In our study, SAR-CoV-2 infection was associated with a high incidence of subclinical cardiac involvement, highlighted by impairment in GLS and elevated hs-cTnI; this was reversible in most patients but it could affect prognosis as it has been seen in other myocarditis. This could mean that patients with cardiac dysfunction should have a longer follow-up to exclude former cardiac abnormalities in the long term. The application of these findings to clinical practice would involve the hypothesis that in other kinds of myocarditis with normal left ventricular ejection fraction but with subclinical left ventricular dysfunction shown by GLS and elevated hs-cTnI plasma levels, the impaired ventricular function might have a high recovery rate, as we have seen in this study with the SAR-CoV-2 virus.

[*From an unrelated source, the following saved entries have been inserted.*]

-- pv_equiv track=rewrite | github.com/jcolinpatrick/kryptos | scripts/transposition/columnar/e_grid31_k4_transposition_01.py | read_columns_boustrophedon
-- ===== SOURCE A (Python) =====
-- def read_columns_boustrophedon(grid, col_order, num_rows=4, num_cols=31):
--     """Read columns alternating top-to-bottom and bottom-to-top."""
--     result = []
--     for i, col in enumerate(col_order):
--         if i % 2 == 0:
--             rows = range(num_rows)
--         else:
--             rows = range(num_rows - 1, -1, -1)
--         for row in rows:
--             if (row, col) in grid:
--                 result.append(grid[(row, col)])
--     return ''.join(result)
-- ===== SOURCE B (Python) =====
-- def read_columns_boustrophedon(grid, col_order, num_rows=4, num_cols=31):
--     """Read columns alternating top-to-bottom and bottom-to-top."""
--     # indices at which each column appears in col_order (a column may repeat)
--     positions = {}
--     for i, c in enumerate(col_order):
--         positions.setdefault(c, []).append(i)
--     # one pass over the grid's cells: give each cell its linear output position
--     keyed = []
--     for (r, c), v in grid.items():
--         if 0 <= r < num_rows:
--             for i in positions.get(c, []):
--                 pos = r if i % 2 == 0 else num_rows - 1 - r
--                 keyed.append((i * num_rows + pos, v))
--     keyed.sort(key=lambda t: t[0])
--     return ''.join(v for _, v in keyed)
-- ===== Notes on version B (the rewrite author's own statement) =====
-- stated objective: faster
-- what changed: B inverts the iteration: instead of probing every (row, col) slot of every column for membership, it makes one pass over the grid's own cells, assigns each cell its linear boustrophedon output position (column index times num_rows plus the possibly flipped row), sorts the cells by that key and joins the values.
import Mathlib
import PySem

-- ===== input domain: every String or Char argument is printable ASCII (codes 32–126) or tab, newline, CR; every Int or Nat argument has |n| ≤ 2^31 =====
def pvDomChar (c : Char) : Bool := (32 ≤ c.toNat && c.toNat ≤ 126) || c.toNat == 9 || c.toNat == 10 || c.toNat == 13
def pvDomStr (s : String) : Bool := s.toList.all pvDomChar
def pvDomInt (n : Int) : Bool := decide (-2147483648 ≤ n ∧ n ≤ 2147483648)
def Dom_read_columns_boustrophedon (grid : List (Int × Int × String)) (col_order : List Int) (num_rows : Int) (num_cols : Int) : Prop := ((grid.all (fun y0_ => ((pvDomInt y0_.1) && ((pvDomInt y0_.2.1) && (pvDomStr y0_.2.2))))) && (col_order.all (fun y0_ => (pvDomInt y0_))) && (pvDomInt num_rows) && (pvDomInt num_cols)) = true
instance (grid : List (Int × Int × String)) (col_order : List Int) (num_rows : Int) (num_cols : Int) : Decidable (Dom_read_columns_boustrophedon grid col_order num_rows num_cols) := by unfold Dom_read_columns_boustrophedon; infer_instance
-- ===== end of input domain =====

-- B replaces A's probe of every (row, col) slot of every column by a single pass over
-- the grid's own cells, keying each cell with its linear boustrophedon output position
-- and sorting by it; measurably faster when the grid is sparse relative to the slots probed.

-- ===== PORT A =====
def read_columns_boustrophedon (grid : List (Int × Int × String)) (col_order : List Int) (num_rows : Int) (num_cols : Int) : String :=
  let d := PySem.Dict.ofList (grid.map (fun p => ((p.1, p.2.1), p.2.2)))   -- the Python parameter is a dict keyed by (row, col)
  let result : List String :=
    (PySem.List.enumerate col_order).foldl (fun res ic =>
      let rows : List Int :=
        if ic.1 % 2 == 0 then PySem.List.pyRange 0 num_rows 1
        else PySem.List.pyRange (num_rows - 1) (-1) (-1)
      rows.foldl (fun res row =>
        if d.contains (row, ic.2) then
          res ++ [(d.get? (row, ic.2)).getD ""]   -- grid[(row, col)]; guarded by the contains test
        else res) res) []
  PySem.Str.join "" result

Despite being based on a consecutive and homogeneous cohort of patients hospitalized for COVID-19, our main limitation is that this was a single-center observational study and was performed in a relatively small sample; because of this, the results may vary in a wider population. Furthermore, we included patients with mild disease and not with severe conditions (respiratory distress or multiorgan failure), where the systemic inflammatory response is more marked, as are its cardiac implications. Given the broad clinical variety of SARS-CoV-2 infection, which includes asymptomatic patients who are not hospitalized, our findings cannot be applied to the general population affected by COVID-19. Finally, our study does not enable us to evaluate whether these echocardiographic abnormalities can lead to chronic consequences in the long term. Therefore, careful follow-up of patients who have recovered from COVID-19 should be recommended, in order to identify the long-term implications of the cardiovascular damage.